Meffe explains that it would be impractical to alert the public whenever the spray trucks go out in the evening because they’re not on any set schedule. The BLSG district maintains a mosquito hotline that residents can call to request a treatment. It’s free for any outdoor event, including weddings, barbecues and parades. Lately, Meffe says, the phone has been ringing off the hook.

He emphasizes that state law prohibits the district from spraying the same property more than once every five days.

Part of the problem, he says, is that BLSG has had a lot of spray-truck driver turnover. It doesn’t require very rigorous training, he acknowledges — only a half-day course or “taking some books home to study,” then passing a written exam.

“And, it’s not a very attractive gig either,” he adds, noting that drivers typically work from 8:30 p.m. until midnight, driving rural, unpaved roads and spraying a pesticide for $15 an hour. “It’s more of a community service. No one’s getting rich doing this. And no one says, ‘When I grow up I want to drive a pesticide truck.’”

But Meffe, who’s also a retired fish ecologist and former college professor, downplays the likelihood that malathion played a role in the June 4 die-off. BLSG has been using malathion-based pesticides for more than two decades without incident, he says, suggesting the fish died from natural causes.

“I’m very confident that that fish kill was due to spawning stress and high temperatures,” he says. Nevertheless, he acknowledges that no tests of the water or dead fish were done to confirm that theory. As a result, he says, “I’d be the first one who’d want to know if we need to change our practices.”

Evidently, BLSG filed its official report of the fish kill with the wrong agency — Fish & Wildlife instead of the Vermont Agency of Agriculture, Food & Markets, which issues its pesticide permit and has the capability to test the fish and water.

“We don’t know and at this point, we may never know,” confirms Matthew Probasco, an environmental analyst with the state Department of Environmental Conservation. “There was a window of opportunity to get a sample, but that window closed.”

Probasco says the Ag Agency analyst who would have tested for malathion was on vacation when the die-off occurred. Upon his return, Probasco says, the analyst was tied up in Rutland County, where a bed bug exterminator had sprayed a banned pesticide.

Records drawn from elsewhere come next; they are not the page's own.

-- pv_equiv track=rewrite | github.com/gggg8657/study | coding_test/SAMSUNG_prep/shigongjoa.py | ShiftU
-- ===== SOURCE A (Python) =====
-- def ShiftU(tworld, start_col, start_row, end_row):
--     _tmp = [0 for _ in range(start_row+1)]
--     for _ in range(start_row, end_row, -1):
--         if tworld[_][start_col] != -1:
--             if _ == 0: continue
--             _tmp[_ - 1] = tworld[_][start_col]
--         else:
--             _tmp[_] = -1
--     for _ in range(start_row, end_row, -1):
--         tworld[_][start_col] = _tmp[_]
--     return tworld
-- ===== SOURCE B (Python) =====
-- def ShiftU(tworld, start_col, start_row, end_row):
--     # Single top-down pass with a one-cell accumulator instead of A's two
--     # staged passes over a start_row+1 scratch array: `above` carries the
--     # original value of the row just above; at the top there is none, which
--     # behaves like a blocker (-1), so the top cell becomes 0 unless it is -1.
--     above = -1
--     for r in range(start_row, end_row, -1):
--         cur = tworld[r][start_col]
--         if cur == -1:
--             v = -1
--         elif above != -1:
--             v = above
--         else:
--             v = 0
--         tworld[r][start_col] = v
--         above = cur
--     return tworld
-- ===== Notes on version B (the rewrite author's own statement) =====
-- stated objective: simpler
-- what changed: A makes two staged passes: it first scatters the shifted values into a scratch array _tmp of size start_row+1 and then copies _tmp back into the column; B is one single top-down pass with a one-cell accumulator `above` (the original value of the row just above), writing each cell immediately and keeping no scratch array.
-- outside the precondition, e.g. on ShiftU([[1], [2]], 0, 1, -2): A returns [[2], [0]], B returns [[2], [1]]
import Mathlib
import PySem

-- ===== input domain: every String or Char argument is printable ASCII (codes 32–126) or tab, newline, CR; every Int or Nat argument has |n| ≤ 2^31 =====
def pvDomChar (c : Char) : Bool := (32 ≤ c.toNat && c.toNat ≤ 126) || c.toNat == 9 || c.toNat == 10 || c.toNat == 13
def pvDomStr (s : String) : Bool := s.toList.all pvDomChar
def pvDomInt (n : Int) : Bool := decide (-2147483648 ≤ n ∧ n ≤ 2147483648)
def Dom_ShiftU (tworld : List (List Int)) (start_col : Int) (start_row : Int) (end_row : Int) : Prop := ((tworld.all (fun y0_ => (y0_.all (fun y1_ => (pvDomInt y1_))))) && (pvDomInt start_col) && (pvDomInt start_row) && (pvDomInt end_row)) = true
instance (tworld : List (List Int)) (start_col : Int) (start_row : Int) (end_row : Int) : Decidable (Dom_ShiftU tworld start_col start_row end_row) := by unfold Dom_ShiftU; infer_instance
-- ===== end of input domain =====

-- B replaces A's two staged passes over a scratch array _tmp by ONE top-down pass
-- carrying a single-cell accumulator (simpler decomposition, O(1) extra space).
-- Both Pythons mutate tworld in place identically; the theorems are about the
-- returned value.

-- ===== PORT A =====
-- shared read/write primitives (Python tworld[r][c] and tworld[r][c] = v;
-- exact when the indices are in Python range, which Pre_ guarantees for every
-- index either port touches; out of range Python raises, pyGetD/pySetD default)
def pvRd (w : List (List Int)) (c r : Int) : Int :=
  PySem.List.pyGetD (PySem.List.pyGetD w r []) c 0

def pvWrite (w : List (List Int)) (r c v : Int) : List (List Int) :=
  PySem.List.pySetD w r (PySem.List.pySetD (PySem.List.pyGetD w r []) c v)

-- one iteration of A's first loop body (scatter into _tmp)
def pvStepA (w : List (List Int)) (c : Int) (tmp : List Int) (r : Int) : List Int :=
  if pvRd w c r ≠ -1 then
    (if r = 0 then tmp else PySem.List.pySetD tmp (r - 1) (pvRd w c r))
  else PySem.List.pySetD tmp r (-1)

def ShiftU (tworld : List (List Int)) (start_col : Int) (start_row : Int) (end_row : Int) : List (List Int) :=
  -- _tmp = [0 for _ in range(start_row+1)]
  let tmp0 : List Int := List.replicate (start_row + 1).toNat 0
  let tmp := (PySem.List.pyRange start_row end_row (-1)).foldl (pvStepA tworld start_col) tmp0
  -- for _ in …: tworld[_][start_col] = _tmp[_]
  (PySem.List.pyRange start_row end_row (-1)).foldl
    (fun w r => pvWrite w r start_col (PySem.List.pyGetD tmp r 0)) tworld

-- ===== PORT B =====
-- one iteration of B's single loop: state is (world, above)
def pvStepB (c : Int) (st : List (List Int) × Int) (r : Int) : List (List Int) × Int :=
  let cur := pvRd st.1 c r
  let v : Int := if cur = -1 then -1 else if st.2 ≠ -1 then st.2 else 0
  (pvWrite st.1 r c v, cur)

def ShiftU_alt (tworld : List (List Int)) (start_col : Int) (start_row : Int) (end_row : Int) : List (List Int) :=
  ((PySem.List.pyRange start_row end_row (-1)).foldl (pvStepB start_col) (tworld, -1)).1

-- ===== PRECONDITION & SPEC =====
-- Pre_ excludes exactly (a) inputs where A raises IndexError (a touched row or
-- column index out of Python range) and (b) nonempty ranges reaching negative row
-- indices (end_row < -1), where A's returned value comes from Python's
-- negative-index wraparound into tworld and _tmp, an accident of the implementation.
def Pre_ShiftU (tworld : List (List Int)) (start_col : Int) (start_row : Int) (end_row : Int) : Prop :=
  start_row ≤ end_row ∨
    (-1 ≤ end_row ∧ start_row < (tworld.length : Int) ∧
      ∀ r ∈ PySem.List.pyRange start_row end_row (-1),
        PySem.Raise.InRange (PySem.List.pyGetD tworld r []).length start_col)
instance (tworld : List (List Int)) (start_col : Int) (start_row : Int) (end_row : Int) : Decidable (Pre_ShiftU tworld start_col start_row end_row) := by unfold Pre_ShiftU; infer_instance

def pvWitness_ShiftU : List (List Int) × Int × Int × Int := ([[1, -1], [2, 3]], 0, 1, -1)

def Spec_ShiftU (tworld : List (List Int)) (start_col : Int) (start_row : Int) (end_row : Int) (out : List (List Int)) : Prop := out = ShiftU_alt tworld start_col start_row end_row
instance (tworld : List (List Int)) (start_col : Int) (start_row : Int) (end_row : Int) (out : List (List Int)) : Decidable (Spec_ShiftU tworld start_col start_row end_row out) := by unfold Spec_ShiftU; infer_instance

-- ===== CLAIM (what is proved, stated in full; the proofs are below) =====
def Claim_equal_ShiftU : Prop := ∀ (tworld : List (List Int)) (start_col : Int) (start_row : Int) (end_row : Int), Dom_ShiftU tworld start_col start_row end_row → Pre_ShiftU tworld start_col start_row end_row → Spec_ShiftU tworld start_col start_row end_row (ShiftU tworld start_col start_row end_row)

-- ===== LEMMAS AND PROOFS =====

-- get-after-set for nonnegative Int indices (any element type / default)
theorem pvGetSet {α : Type} (xs : List α) (d : α) (i j : Int) (v : α)
    (hi0 : 0 ≤ i) (hil : i < (xs.length : Int)) (hj : 0 ≤ j) :
    PySem.List.pyGetD (PySem.List.pySetD xs i v) j d =
      if j = i then v else PySem.List.pyGetD xs j d := by
  rw [PySem.List.pySetD_of_nonneg xs v hi0, PySem.List.pyGetD_of_nonneg _ d hj,
      PySem.List.pyGetD_of_nonneg xs d hj]
  by_cases h : j = i
  · subst h
    simp [List.getD, show j.toNat < xs.length by omega]
  · rw [if_neg h]
    simp [List.getD, show ¬ i.toNat = j.toNat by omega]

theorem pvGetReplicate (n : Nat) (j : Int) (hj : 0 ≤ j) :
    PySem.List.pyGetD (List.replicate n (0 : Int)) j 0 = 0 := by
  obtain ⟨m, rfl⟩ : ∃ m : Nat, (m : Int) = j := ⟨j.toNat, by omega⟩
  by_cases h : m < n <;>
    simp [PySem.List.pyGetD_natCast, List.getD, h]

-- writing row i does not change reads at a different row, nor the length
theorem pvRdWrite (W : List (List Int)) (i c c' r : Int) (v : Int)
    (hi0 : 0 ≤ i) (hil : i < (W.length : Int)) (hr0 : 0 ≤ r) (hne : r ≠ i) :
    pvRd (pvWrite W i c v) c' r = pvRd W c' r := by
  unfold pvRd pvWrite
  rw [pvGetSet W [] i r _ hi0 hil hr0, if_neg hne]

theorem pvWriteLen (W : List (List Int)) (i c v : Int) :
    (pvWrite W i c v).length = W.length := by
  unfold pvWrite; rw [PySem.List.length_pySetD]

-- what A's first loop leaves in _tmp: after processing rows m, m-1, …, e+1,
-- entry j (e < j) is -1 if cell j is -1, the cell below if j < m and it is not -1,
-- and otherwise the entry the loop started from.
theorem pvTmpInv (w : List (List Int)) (c e : Int) (he : -1 ≤ e) :
    ∀ (n : Nat) (m : Int), m - e = (n : Int) → e ≤ m →
    ∀ (t : List Int), m < (t.length : Int) → ∀ j : Int, e < j →
    PySem.List.pyGetD ((PySem.List.pyRange m e (-1)).foldl (pvStepA w c) t) j 0 =
      if j ≤ m then
        (if pvRd w c j = -1 then -1
         else if j < m ∧ pvRd w c (j + 1) ≠ -1 then pvRd w c (j + 1)
         else PySem.List.pyGetD t j 0)
      else PySem.List.pyGetD t j 0 := by
  intro n
  induction n with
  | zero =>
    intro m hme hem t _ j hj
    have hm : m = e := by omega
    subst hm
    rw [PySem.List.pyRange_neg_one_eq_nil le_rfl]
    simp only [List.foldl_nil]
    rw [if_neg (by omega)]
  | succ k ih =>
    intro m hme hem t htl j hj
    have hlt : e < m := by omega
    rw [PySem.List.pyRange_neg_one_cons hlt]
    simp only [List.foldl_cons]
    have hm0 : 0 ≤ m := by omega
    have hlen : (pvStepA w c t m).length = t.length := by
      unfold pvStepA
      split_ifs <;> simp [PySem.List.length_pySetD]
    have hih := ih (m - 1) (by omega) (by omega) (pvStepA w c t m) (by omega) j hj
    rw [hih]
    have hstep : ∀ i : Int, 0 ≤ i →
        PySem.List.pyGetD (pvStepA w c t m) i 0 =
          if pvRd w c m = -1 then (if i = m then -1 else PySem.List.pyGetD t i 0)
          else if m ≠ 0 ∧ i = m - 1 then pvRd w c m
          else PySem.List.pyGetD t i 0 := by
      intro i hi
      unfold pvStepA
      by_cases hrm : pvRd w c m = -1
      · rw [if_neg (show ¬ pvRd w c m ≠ -1 by simp [hrm]),
            pvGetSet t 0 m i (-1) hm0 htl hi]
        simp [hrm]
      · rw [if_pos (show pvRd w c m ≠ -1 from hrm), if_neg hrm]
        by_cases hm' : m = 0
        · subst hm'
          rw [if_pos (show (0 : Int) = 0 from rfl),
              if_neg (show ¬ ((0 : Int) ≠ 0 ∧ i = 0 - 1) by simp)]
        · rw [if_neg hm', pvGetSet t 0 (m - 1) i _ (by omega) (by omega) hi]
          by_cases hieq : i = m - 1
          · rw [if_pos hieq, if_pos (show m ≠ 0 ∧ i = m - 1 from ⟨hm', hieq⟩)]
          · rw [if_neg hieq, if_neg (show ¬ (m ≠ 0 ∧ i = m - 1) by tauto)]
    by_cases h1 : j ≤ m - 1
    · rw [if_pos h1, if_pos (show j ≤ m by omega)]
      by_cases hrj : pvRd w c j = -1
      · rw [if_pos hrj, if_pos hrj]
      · rw [if_neg hrj, if_neg hrj]
        by_cases h2 : j < m - 1 ∧ pvRd w c (j + 1) ≠ -1
        · rw [if_pos h2,
              if_pos (show j < m ∧ pvRd w c (j + 1) ≠ -1 from ⟨by omega, h2.2⟩)]
        · by_cases h3 : j < m ∧ pvRd w c (j + 1) ≠ -1
          · -- then j = m - 1 and cell m ≠ -1: the step wrote pvRd w c m at index m-1
            have hjm : j = m - 1 := by omega
            have hjm1 : j + 1 = m := by omega
            have hm' : m ≠ 0 := by omega
            rw [if_neg h2, if_pos h3, hstep j (by omega),
                if_neg (hjm1 ▸ h3.2),
                if_pos (show m ≠ 0 ∧ j = m - 1 from ⟨hm', hjm⟩), hjm1]
          · -- cell j+1 is -1 (or j = m-1 edge): untouched entry
            rw [if_neg h2, if_neg h3, hstep j (by omega)]
            by_cases hrm : pvRd w c m = -1
            · rw [if_pos hrm, if_neg (show ¬ j = m by omega)]
            · rw [if_neg hrm, if_neg (show ¬ (m ≠ 0 ∧ j = m - 1) by
                rintro ⟨hm', hjm⟩
                exact h3 ⟨by omega, by rw [show j + 1 = m by omega]; exact hrm⟩)]
    · by_cases hjm : j = m
      · rw [if_neg h1, if_pos (show j ≤ m by omega), hstep j (by omega)]
        by_cases hrm : pvRd w c j = -1
        · rw [if_pos (hjm ▸ hrm), if_pos hjm, if_pos hrm]
        · rw [if_neg (hjm ▸ hrm),
              if_neg (show ¬ (m ≠ 0 ∧ j = m - 1) by omega), if_neg hrm,
              if_neg (show ¬ (j < m ∧ pvRd w c (j + 1) ≠ -1) by
                rintro ⟨h', _⟩; omega)]
      · rw [if_neg h1, if_neg (show ¬ j ≤ m by omega), hstep j (by omega)]
        by_cases hrm : pvRd w c m = -1
        · rw [if_pos hrm, if_neg (show ¬ j = m by omega)]
        · rw [if_neg hrm, if_neg (show ¬ (m ≠ 0 ∧ j = m - 1) by omega)]

-- B's single pass, started at row m with accumulator `a` on a world W that still
-- holds w's original values on the unprocessed rows, performs exactly A's second
-- loop (writing the _tmp values) on those rows.
theorem pvBfold (w : List (List Int)) (c e s : Int) (tmp : List Int)
    (htmp : ∀ r, e < r → r ≤ s → PySem.List.pyGetD tmp r 0 =
      (if pvRd w c r = -1 then -1
       else if r < s ∧ pvRd w c (r + 1) ≠ -1 then pvRd w c (r + 1) else 0))
    (he : -1 ≤ e) (hs : s < (w.length : Int)) :
    ∀ (n : Nat) (m : Int), m - e = (n : Int) → e ≤ m → m ≤ s →
    ∀ (W : List (List Int)) (a : Int), W.length = w.length →
    (∀ r, e < r → r ≤ m → pvRd W c r = pvRd w c r) →
    ((m = s ∧ a = -1) ∨ (m < s ∧ a = pvRd w c (m + 1))) →
    ((PySem.List.pyRange m e (-1)).foldl (pvStepB c) (W, a)).1 =
      (PySem.List.pyRange m e (-1)).foldl
        (fun W' r => pvWrite W' r c (PySem.List.pyGetD tmp r 0)) W := by
  intro n
  induction n with
  | zero =>
    intro m hme _ _ W a _ _ _
    rw [PySem.List.pyRange_neg_one_eq_nil (by omega)]
    rfl
  | succ k ih =>
    intro m hme hem hms W a hWl hread ha
    have hlt : e < m := by omega
    rw [PySem.List.pyRange_neg_one_cons hlt]
    simp only [List.foldl_cons]
    have hm0 : 0 ≤ m := by omega
    have hcur : pvRd W c m = pvRd w c m := hread m hlt le_rfl
    have hv : (if pvRd W c m = -1 then -1 else if a ≠ -1 then a else 0) =
        PySem.List.pyGetD tmp m 0 := by
      rw [htmp m hlt hms, hcur]
      by_cases hrm : pvRd w c m = -1
      · rw [if_pos hrm, if_pos hrm]
      · rw [if_neg hrm, if_neg hrm]
        rcases ha with ⟨hmeq, haeq⟩ | ⟨hmlt, haeq⟩
        · rw [if_neg (show ¬ (m < s ∧ pvRd w c (m + 1) ≠ -1) by omega), haeq]
          simp
        · subst haeq
          by_cases hA : pvRd w c (m + 1) = -1
          · rw [if_neg (show ¬ (m < s ∧ pvRd w c (m + 1) ≠ -1) by tauto)]
            simp [hA]
          · rw [if_pos (show pvRd w c (m + 1) ≠ -1 from hA),
                if_pos (show m < s ∧ pvRd w c (m + 1) ≠ -1 from ⟨hmlt, hA⟩)]
    have hstepB : pvStepB c (W, a) m =
        (pvWrite W m c (PySem.List.pyGetD tmp m 0), pvRd w c m) := by
      unfold pvStepB
      simp only
      rw [hv, hcur]
    rw [hstepB]
    exact ih (m - 1) (by omega) (by omega) (by omega) _ _
      (by rw [pvWriteLen, hWl])
      (fun r hr1 hr2 => by
        rw [pvRdWrite W m c c r _ hm0 (by omega) (by omega) (by omega)]
        exact hread r hr1 (by omega))
      (Or.inr ⟨by omega, by rw [show m - 1 + 1 = m by omega]⟩)

-- ===== VERDICT (by name: the statement is the Claim_ definition above) =====
theorem ShiftU_spec : Claim_equal_ShiftU := by
  intro w c s e _ hpre
  unfold Spec_ShiftU ShiftU ShiftU_alt
  dsimp only
  by_cases hse : s ≤ e
  · rw [PySem.List.pyRange_neg_one_eq_nil hse]
    rfl
  · have hes : e < s := by omega
    have he : -1 ≤ e := by
      rcases hpre with h | h
      · omega
      · exact h.1
    have hs : s < (w.length : Int) := by
      rcases hpre with h | h
      · omega
      · exact h.2.1
    symm
    refine pvBfold w c e s _ ?_ he hs (s - e).toNat s (by omega) (by omega) le_rfl
      w (-1) rfl (fun _ _ _ => rfl) (Or.inl ⟨rfl, rfl⟩)
    intro r hr1 hr2
    rw [pvTmpInv w c e he (s - e).toNat s (by omega) (by omega)
        (List.replicate (s + 1).toNat 0)
        (by simp only [List.length_replicate]; omega) r hr1,
        if_pos hr2, pvGetReplicate _ r (by omega)]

For his part, Meffe says that while he respects the “minority of residents” who don’t want to get sprayed, the vast majority of residents do want the treatment, as evidenced by the fact that four towns are willing to pay a combined total of $57,000 for it. He notes that after the district suspended spraying for just one night after the recent fish kill, the board got an earful from residents. The mosquito problem is so bad this year, he adds, “Most people here are just begging to be sprayed.”